▶ _The task_: From the records below, transcribe exactly the lines that begin at the line with "-- ===== SOURCE A" and end at the line with "-- ===== SOURCE B", both included.
──────── Extracted data
-- pv_equiv track=rewrite | github.com/guainlin/convenient-code | many_to_one.py | many_to_one
-- ===== SOURCE A (Python) =====
-- def many_to_one ( li_repeat , int_correct_position ):
--     error = 0
--     for i in li_repeat:
--         int_correct_position = int_correct_position -i
--         error += 1
--         if int_correct_position <= 0 :
--             break
--     return ( error )
-- ===== SOURCE B (Python) =====
-- def many_to_one(li_repeat, int_correct_position):
--     sums = []
--     total = 0
--     for x in li_repeat:
--         total += x
--         sums.append(total)
--     return next((i for i, s in enumerate(sums, 1) if s >= int_correct_position),
--                 len(li_repeat))
-- ===== Notes on version B (the rewrite author's own statement) =====
-- stated objective: idiomatic
-- what changed: Replaces the fused subtract-count-break loop by a 'build prefix sums, then find the first 1-based index whose sum reaches the target' decomposition (next(...) with len as default), using position<=0 <=> prefix_sum>=target.
import Mathlib
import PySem

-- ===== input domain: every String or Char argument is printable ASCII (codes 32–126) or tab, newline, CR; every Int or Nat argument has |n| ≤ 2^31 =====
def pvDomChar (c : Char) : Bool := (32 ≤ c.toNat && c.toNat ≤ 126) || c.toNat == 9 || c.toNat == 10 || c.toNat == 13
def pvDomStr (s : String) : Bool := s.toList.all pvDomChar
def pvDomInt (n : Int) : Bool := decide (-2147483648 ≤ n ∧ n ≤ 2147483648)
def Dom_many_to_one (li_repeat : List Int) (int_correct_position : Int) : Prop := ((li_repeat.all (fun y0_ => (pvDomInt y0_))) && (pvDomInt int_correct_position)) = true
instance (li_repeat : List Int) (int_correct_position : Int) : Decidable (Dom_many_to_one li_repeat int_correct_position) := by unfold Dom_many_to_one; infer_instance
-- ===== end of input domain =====

-- B replaces A's fused subtract-count-break loop by "build prefix sums, then find the
-- first 1-based index whose sum reaches the target" (idiomatic decomposition, same cost).


-- ===== PORT A =====
-- A's loop: subtract each element, count, break when position ≤ 0.
def manyLoopA : List Int → Int → Int → Int
  | [], _, error => error
  | i :: rest, pos, error =>
      let pos' := pos - i
      let error' := error + 1
      if pos' ≤ 0 then error' else manyLoopA rest pos' error'

def many_to_one (li_repeat : List Int) (int_correct_position : Int) : Int :=
  manyLoopA li_repeat int_correct_position 0

-- ===== PORT B =====
-- B: prefix sums (scanl from 0, head dropped), then first 1-based index with sum ≥ target,
-- defaulting to the list length.
def many_to_one_alt (li_repeat : List Int) (int_correct_position : Int) : Int :=
  let sums := (li_repeat.scanl (· + ·) 0).tail
  match sums.findIdx? (fun s => int_correct_position ≤ s) with
  | some i => (i : Int) + 1
  | none => (li_repeat.length : Int)

-- ===== PRECONDITION & SPEC =====
def Spec_many_to_one (li_repeat : List Int) (int_correct_position : Int) (out : Int) : Prop := out = many_to_one_alt li_repeat int_correct_position
instance (li_repeat : List Int) (int_correct_position : Int) (out : Int) : Decidable (Spec_many_to_one li_repeat int_correct_position out) := by unfold Spec_many_to_one; infer_instance

-- ===== CLAIM (what is proved, stated in full; the proofs are below) =====
def Claim_equal_many_to_one : Prop := ∀ (li_repeat : List Int) (int_correct_position : Int), Dom_many_to_one li_repeat int_correct_position → Spec_many_to_one li_repeat int_correct_position (many_to_one li_repeat int_correct_position)

-- ===== LEMMAS AND PROOFS =====

-- Loop invariant: A's loop from position p₀ - c equals B's search over prefix sums started at c.
theorem scanl_add_cons_tail (b : Int) (l : List Int) :
    List.scanl (· + ·) b l = b :: (List.scanl (· + ·) b l).tail := by
  cases l <;> simp

theorem manyLoopA_eq_find (li : List Int) (p₀ : Int) :
    ∀ (c err : Int),
      manyLoopA li (p₀ - c) err =
        match (li.scanl (· + ·) c).tail.findIdx? (fun s => p₀ ≤ s) with
        | some i => err + (i : Int) + 1
        | none => err + (li.length : Int) := by
  induction li with
  | nil => intro c err; simp [manyLoopA]
  | cons a rest ih =>
    intro c err
    rw [List.scanl_cons, List.tail_cons, scanl_add_cons_tail, List.findIdx?_cons]
    by_cases h : p₀ ≤ c + a
    · have h' : p₀ - c - a ≤ 0 := by omega
      simp [manyLoopA, h', h]
    · have h' : ¬ (p₀ - c - a ≤ 0) := by omega
      have e : p₀ - c - a = p₀ - (c + a) := by ring
      simp only [manyLoopA, h, decide_false, Bool.false_eq_true, e]
      rw [ih (c + a) (err + 1)]
      cases hf : (rest.scanl (· + ·) (c + a)).tail.findIdx? (fun s => p₀ ≤ s) with
      | none =>
        have h2 : ¬ (p₀ - (c + a) ≤ 0) := by omega
        simp [h2]; ring
      | some i =>
        have h2 : ¬ (p₀ - (c + a) ≤ 0) := by omega
        simp [h2]; push_cast; ring

-- ===== VERDICT (by name: the statement is the Claim_ definition above) =====
theorem many_to_one_spec : Claim_equal_many_to_one := by
  intro li p _
  unfold Spec_many_to_one many_to_one many_to_one_alt
  have h := manyLoopA_eq_find li p 0 0
  simp only [sub_zero] at h
  rw [h]
  cases hf : (li.scanl (· + ·) 0).tail.findIdx? (fun s => p ≤ s) with
  | none => simp only [hf]; ring
  | some i => simp only [hf]; ring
────────────────
▶ _Task result_:
-- ===== SOURCE A (Python) =====
-- def many_to_one ( li_repeat , int_correct_position ):
--     error = 0
--     for i in li_repeat:
--         int_correct_position = int_correct_position -i
--         error += 1
--         if int_correct_position <= 0 :
--             break
--     return ( error )
-- ===== SOURCE B (Python) =====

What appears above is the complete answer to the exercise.